I did receive a portable DVD player earlier this year from DirecTV in the mail. Not a top of the line model but has played everything we put into it. Along with other various discounts over the years we are definitely satisfied.


----------



## SJSU (Oct 30, 2009)

codespy said:


> I got a ROCK.
> QUOTE]
> 
> Thanks for the that! I'm still laughing.
> ...


----------



## codespy (Mar 30, 2006)

> ............. How long do you need to be a subscriber bfore it kicks in?


Based on what you and I read, I haven't the slightest idea. I started in Nov. 1998.


----------



## beer_geek (Jun 14, 2007)

I have yet to receive any of these "rewards".


----------



## Jotas (Jan 5, 2006)

Been with them for six years and nothing. Something is better than nothing.


----------



## Mike Bertelson (Jan 24, 2007)

codespy said:


> I got a ROCK.


 That's one of the funniest posts I've read in a long time. Even my wife laughed.

!rolling

Mike


----------



## Hutchinshouse (Sep 28, 2006)

ProfLonghair said:


> So, I finally got my reward. *Three months of Sports Pak for free*. All the sports I watch are in region. I have no use for this at all, but calls and emails to exchange this for something I might actually watch were denied. After the first thirty days (to avoid an early termination charge, JIK), I'll just cancel it. Oh well, maybe next year.....
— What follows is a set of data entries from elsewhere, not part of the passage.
theorem pv_spec_main (data : List (Int × Int × Int)) (n : Int) (hn : 0 ≤ n) :
    get_actors_with_bacon_number data n = get_actors_with_bacon_number_alt data n := by
  by_cases hn0 : n = 0
  · simp [get_actors_with_bacon_number, get_actors_with_bacon_number_alt, hn0]
  · have hn1 : 1 ≤ n := by omega
    unfold get_actors_with_bacon_number get_actors_with_bacon_number_alt
    rw [if_neg hn0, if_neg hn0, pvGraphB_eq]
    set g := pvGraphA data with hg
    have hofl : (PySem.Set.ofList [4724] : List Int) = [4724] := rfl
    rw [hofl]
    have hd0items : ((PySem.Dict.empty : PySem.Dict Int Int).insert 4724 0).items = [(4724, (0 : Int))] := rfl
    have hd0keys : ((PySem.Dict.empty : PySem.Dict Int Int).insert 4724 0).keys = [4724] := rfl
    have hmain := pvMain g n (pvAllN data) (pvGraphA_adj_nodup data)
      (fun x y hy => by
        unfold pvAllN
        rw [PySem.Set.mem_ofList]
        exact List.mem_cons_of_mem _ (pvGraphA_adj_sub data x y hy))
      n.toNat [4724] (PySem.Dict.empty.insert 4724 0) [] 0 (1 + 2 * data.length)
      (by rw [hd0items]; rfl)
      (by intro p hp; simp at hp)
      (by simp)
      (by rw [hd0keys]; simp)
      (by
        rw [hd0keys]
        intro x hx
        simp only [List.mem_singleton] at hx
        subst hx
        unfold pvAllN
        rw [PySem.Set.mem_ofList]
        simp)
      (by
        unfold pvAllN
        have h1 : (PySem.Set.ofList (4724 :: pvNodes data)).length ≤ (4724 :: pvNodes data).length :=
          PySem.Set.length_ofList_le _
        have h2 : (4724 :: pvNodes data).length = 1 + 2 * data.length := by
          simp [pvNodes_length data]; omega
        omega)
      (by simp [Int.toNat_of_nonneg hn])
      (by omega)
    rw [hd0keys] at hmain
    exact hmain.symm

theorem pv_tight (data : List (Int × Int × Int)) (n : Int) (hn : n < 0) :
    get_actors_with_bacon_number data n ≠ get_actors_with_bacon_number_alt data n := by
  have hn0 : n ≠ 0 := by omega
  unfold get_actors_with_bacon_number get_actors_with_bacon_number_alt
  rw [if_neg hn0, if_neg hn0]
  have hA : pvLoopA (pvGraphA data) n.toNat (PySem.Set.ofList [4724]) (PySem.Set.ofList [4724]) = [4724] := by
    have : n.toNat = 0 := by omega
    rw [this]
    rfl
  rw [hA]
  show [4724] ≠ PySem.Set.ofList
    (((pvBfs (pvGraphB data) n (1 + 2 * data.length) [4724]
        (PySem.Dict.empty.insert 4724 0)).items.filter (fun p => p.2 == n)).map (fun p => p.1))
  have hfuel : 1 + 2 * data.length = (2 * data.length) + 1 := by omega
  have hB : pvBfs (pvGraphB data) n (1 + 2 * data.length) [4724] (PySem.Dict.empty.insert 4724 0) =
      PySem.Dict.empty.insert 4724 0 := by
    rw [hfuel]
    show (let d := ((PySem.Dict.empty : PySem.Dict Int Int).insert 4724 0).getD 4724 0
          let neighbors := (pvGraphB data).getD 4724 PySem.Set.empty
          if d < n then
            let s := neighbors.foldl
              (fun (s : PySem.Dict Int Int × List Int) nb =>
                if s.1.contains nb then s else (s.1.insert nb (d + 1), s.2 ++ [nb]))
              (PySem.Dict.empty.insert 4724 0, [])
            pvBfs (pvGraphB data) n (2 * data.length) s.2 s.1
          else pvBfs (pvGraphB data) n (2 * data.length) [] (PySem.Dict.empty.insert 4724 0)) = _
    have hd : ((PySem.Dict.empty : PySem.Dict Int Int).insert 4724 0).getD 4724 0 = 0 := rfl
    simp only [hd, if_neg (by omega : ¬ ((0:Int) < n))]
    exact pvBfs_nilq _ n _ _
  rw [hB]
  have hfil : (((PySem.Dict.empty : PySem.Dict Int Int).insert 4724 0).items.filter (fun p => p.2 == n)) = [] := by
    have : ((PySem.Dict.empty : PySem.Dict Int Int).insert 4724 0).items = [(4724, (0:Int))] := rfl
    rw [this]
    simp only [List.filter_cons, List.filter_nil]
    have : ((0:Int) == n) = false := by
      simp only [beq_eq_false_iff_ne]
      omega
    rw [this]
    rfl
  rw [hfil]
  simp [PySem.Set.ofList]

-- ===== VERDICT (by name: the statement is the Claim_ definition above) =====
theorem get_actors_with_bacon_number_spec : Claim_unchanged_get_actors_with_bacon_number := by
  intro data n _ _
  unfold Spec_get_actors_with_bacon_number
  intro hnd
  have hn : 0 ≤ n := by
    unfold D_get_actors_with_bacon_number at hnd
    omega
  exact pv_spec_main data n hn
theorem get_actors_with_bacon_number_changed : Claim_changed_get_actors_with_bacon_number := by
  unfold Claim_changed_get_actors_with_bacon_number; decide
theorem get_actors_with_bacon_number_tight : Claim_exact_get_actors_with_bacon_number := by
  intro data n _ _ hd
  unfold D_get_actors_with_bacon_number at hd
  exact pv_tight data n hd
-- pv_equiv track=rewrite | github.com/miliar/Code_Jam_Webscraper | solutions_python/solutions_year16_round2_nr1/683.py | sleep
-- ===== SOURCE A (Python) =====
-- def sleep(n):
--     n=list(n)
--     a=[]
--     for x in l:
--         c=n.count(x)
--         for i in range(c):
--             a.append(d[x][0])
--             for j in d[x][1]:
--                 n.remove(j)
--     return(''.join(map(str,sorted(a))))
--
-- l=list("ZXWSVUGTOI")
--
-- d={
--     'Z':(0,"ZERO"), 'O':(1,"ONE"), 'W':(2,"TWO"), 'T':(3,"THREE"), 'U':(4,"FOUR"),
--     'V':(5,"FIVE"), 'X':(6,"SIX"), 'S':(7,"SEVEN"), 'G':(8,"EIGHT"), 'I':(9,"NINE")
--     }
-- ===== SOURCE B (Python) =====
-- def sleep(n):
--     cnt = {}
--     for ch in n:
--         cnt[ch] = cnt.get(ch, 0) + 1
--     g = lambda c: cnt.get(c, 0)
--     c0 = g('Z'); c6 = g('X'); c2 = g('W')
--     c7 = g('S') - c6
--     c5 = g('V') - c7
--     c4 = g('U'); c8 = g('G')
--     c3 = g('T') - c2 - c8
--     c1 = g('O') - c0 - c2 - c4
--     c9 = g('I') - c6 - c5 - c8
--     return ('0' * c0 + '1' * c1 + '2' * c2 + '3' * c3 + '4' * c4 +
--             '5' * c5 + '6' * c6 + '7' * c7 + '8' * c8 + '9' * c9)
-- ===== Notes on version B (the rewrite author's own statement) =====
-- stated objective: faster
-- what changed: Replaces the quadratic count-and-remove simulation (repeated n.count and n.remove on a shrinking list, then a sort) by one frequency-counting pass plus closed-form subtraction of each digit's count, emitting the digits directly in ascending order.
import Mathlib
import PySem

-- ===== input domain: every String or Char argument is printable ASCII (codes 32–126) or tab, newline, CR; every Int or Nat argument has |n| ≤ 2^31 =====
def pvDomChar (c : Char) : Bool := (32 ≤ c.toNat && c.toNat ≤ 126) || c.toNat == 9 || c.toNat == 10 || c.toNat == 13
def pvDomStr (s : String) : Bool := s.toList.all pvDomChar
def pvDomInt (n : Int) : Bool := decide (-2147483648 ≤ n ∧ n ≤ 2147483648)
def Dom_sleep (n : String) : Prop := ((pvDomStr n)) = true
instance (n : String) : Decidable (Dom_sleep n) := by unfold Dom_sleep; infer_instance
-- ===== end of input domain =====

-- B replaces A's quadratic count-and-remove simulation by one counting pass plus
-- closed-form subtraction per digit, emitting digits in ascending order (objective: faster).


-- ===== PORT A =====
-- module-level l = list("ZXWSVUGTOI")
def pvL : List Char := ['Z', 'X', 'W', 'S', 'V', 'U', 'G', 'T', 'O', 'I']

-- module-level dict d
def pvD : PySem.Dict Char (Int × String) :=
  PySem.Dict.ofList
    [('Z', (0, "ZERO")), ('O', (1, "ONE")), ('W', (2, "TWO")), ('T', (3, "THREE")),
     ('U', (4, "FOUR")), ('V', (5, "FIVE")), ('X', (6, "SIX")), ('S', (7, "SEVEN")),
     ('G', (8, "EIGHT")), ('I', (9, "NINE"))]

-- n.remove(j): Python raises ValueError when j is absent; those inputs are outside
-- Pre_sleep, so the `.getD xs` fallback is never reached on admitted inputs.
def pvRemove (xs : List Char) (v : Char) : List Char := (PySem.List.remove? xs v).getD xs

-- one iteration of A's outer loop (body for one x in l); d[x] always hits a key of d
-- for x ∈ l, so the getD default is never used.
def pvStep (st : List Int × List Char) (x : Char) : List Int × List Char :=
  let e := pvD.getD x (0, "")
  (PySem.List.pyRange 0 (st.2.count x : Int)).foldl
    (fun st2 _ => (st2.1 ++ [e.1], e.2.toList.foldl pvRemove st2.2)) st

def sleep (n : String) : String :=
  PySem.Str.join ""
    (((PySem.List.sorted (pvL.foldl pvStep ([], n.toList)).1 (fun x => x)).map PySem.Int.toStr))
-- pv_equiv track=rewrite | github.com/deepset-ai/haystack | haystack/nodes/extractor/entity.py | convert_predictions_to_text_spans
-- ===== SOURCE A (Python) =====
-- from typing import List, Union, Dict, Optional, Tuple
--
-- def convert_predictions_to_text_spans(texts_with_char_positions: List[List[tuple]], predictions: List[List[str]]):
--     """Convert predictions output from `self.predict` into labels with original text spans. The output has shape
--     number of docs by number of words in each doc. Additionally, this function implements the logic for how to
--     combine 'B-' and 'I-' entities.
--
--     Example:
--         - For the prediction `["B-ATTACKER", "I-ATTACKER"]` the two words will be combined into one entity.
--         - For the prediction `["B-DEFENDER", "O", "I-DEFENDER"]` only the word labeled "B-DEFENDER" will be
--         considered as the entity and the word labeled as "I-DEFENDER" will be ignored since they are separated by
--         the "O" label.
--         - For the prediction `["O", "O", "I-VICTIM", "O", "O"]` no entities will be returned since the word
--         labeled as "I-VICTIM" does not have a "B-VICTIM" immediately before it.
--
--     :param texts_with_char_positions: List of outputs from `self.pre_tokenizer.pre_tokenize_str`
--     :param predictions: predictions providing the most likely label name for each word in a list of docs
--                         (has shape # of docs x # of words in doc)
--     """
--     assert len(texts_with_char_positions) == len(predictions)
--
--     all_labels_w_positions = []
--     for text_idx, text in enumerate(texts_with_char_positions):
--         doc_labels_w_positions = []
--         for word_idx, word_tuple in enumerate(text):
--             word_label = predictions[text_idx][word_idx]
--
--             if "B-" in word_label:
--                 final_word_label = word_label[2:]  # Remove 'B-' prefix.
--                 start = word_tuple[1][0]
--                 end = word_tuple[1][1]
--                 # Check for all intermediate entities (I-) and combine together.
--                 for i in range(word_idx + 1, len(predictions[text_idx])):
--                     next_word_label = predictions[text_idx][i]
--                     next_word_tuple = text[i]
--                     if "I-" in next_word_label and word_label[2:] == next_word_label[2:]:
--                         end = next_word_tuple[1][1]
--                     else:
--                         break
--             # Skip all non-relevant words
--             elif "O" in word_label:
--                 continue
--             # Skip all intermediate (I-) entities. They are checked for in the 'B-' branch.
--             elif "I-" in word_label:
--                 continue
--             else:
--                 raise ValueError(f"Unexpected label {word_label} in predictions")
--
--             doc_labels_w_positions.append((start, end, final_word_label))
--         all_labels_w_positions.append(doc_labels_w_positions)
--
--     return all_labels_w_positions
-- ===== SOURCE B (Python) =====
-- def convert_predictions_to_text_spans(texts_with_char_positions, predictions):
--     """Single linear pass per doc with an explicit open-entity state instead of
--     A's quadratic look-ahead rescan at every 'B-' word."""
--     assert len(texts_with_char_positions) == len(predictions)
--
--     all_labels_w_positions = []
--     for text, labels in zip(texts_with_char_positions, predictions):
--         spans = []
--         open_ent = None  # (key, start, end)
--         for word_tuple, label in zip(text, labels):
--             if open_ent is not None and "I-" in label and label[2:] == open_ent[0]:
--                 # label continues the open entity
--                 open_ent = (open_ent[0], open_ent[1], word_tuple[1][1])
--                 continue
--             if open_ent is not None:
--                 spans.append((open_ent[1], open_ent[2], open_ent[0]))
--                 open_ent = None
--             if "B-" in label:
--                 open_ent = (label[2:], word_tuple[1][0], word_tuple[1][1])
--             elif "O" in label or "I-" in label:
--                 pass
--             else:
--                 raise ValueError(f"Unexpected label {label} in predictions")
--         if open_ent is not None:
--             spans.append((open_ent[1], open_ent[2], open_ent[0]))
--         all_labels_w_positions.append(spans)
--     return all_labels_w_positions
-- ===== Notes on version B (the rewrite author's own statement) =====
-- stated objective: alternative
-- what changed: A rescans forward over the whole remaining label row at every 'B-' word to find the chain end; B makes a single linear pass per doc over zip(text, labels) carrying an explicit open-entity state (key, start, end) that is extended by matching 'I-' labels and flushed otherwise.
-- outside the precondition, e.g. on convert_predictions_to_text_spans([[('a', (0, 1)), ('b', (2, 3))]], [['O']]): A raises IndexError, B returns [[]]; on convert_predictions_to_text_spans([[('a', (0, 1))]], [['B-X', 'I-X']]): A raises IndexError, B returns [[(0, 1, 'X')]]; on convert_predictions_to_text_spans([[('a', (0, 1))]], [['Z']]): A raises ValueError, B raises ValueError
import Mathlib
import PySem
Me too. Just checked my account. Had no clue!


----------



## PCampbell (Nov 18, 2006)

I got sports pack also I think they want to get us to see it in hope we might want to pay for it. It's OK for free but I will not pay for it.


----------



## SWORDFISH (Apr 16, 2007)

Just got my 15 year anniversary gift. $5 off per month for 15 months.

SF


----------



## Dolly (Jan 30, 2007)

SWORDFISH said:


> Just got my 15 year anniversary gift. $5 off per month for 15 months.
> 
> SF


Well we got our Anniversary gift and it was also $5, but it was only for 1 Month  Of course even that beats the movies we got last year and NEVER used! The really funny thing is our Anniversary with D* isn't until December. However, my husband and I happen to have our Wedding Anniversary today :sunsmile: So at least D* hit one Anniversary correctly :lol:


----------



## rutgersfan (Dec 18, 2006)

My dad got a free HD DVR for 10 years of service. I got 3 months of showtime


----------



## coota (Apr 10, 2007)

I received 3 months of the Games which I will never use.


----------



## Syzygy (Dec 5, 2005)

ddrumman2004 said:


> We got 5 months of Showtime movie channels for our 5 year anniversary.
> 
> We never asked for anything!


We got a full year of the Showtime package for our 5 year anniversary (in August 2009). Also without asking.

Go figure. (We had subscribed to HBO for about 3 years before dropping it in 2007, and had gotten 3 months of SHO for free a couple of times (once after asking for it instead of the proferred 3 months of HBO).


----------



## Syzygy (Dec 5, 2005)

ProfLonghair said:


> I don't just complain. I've done just as many calls to thanks for service well done and point out things that have gone right as well.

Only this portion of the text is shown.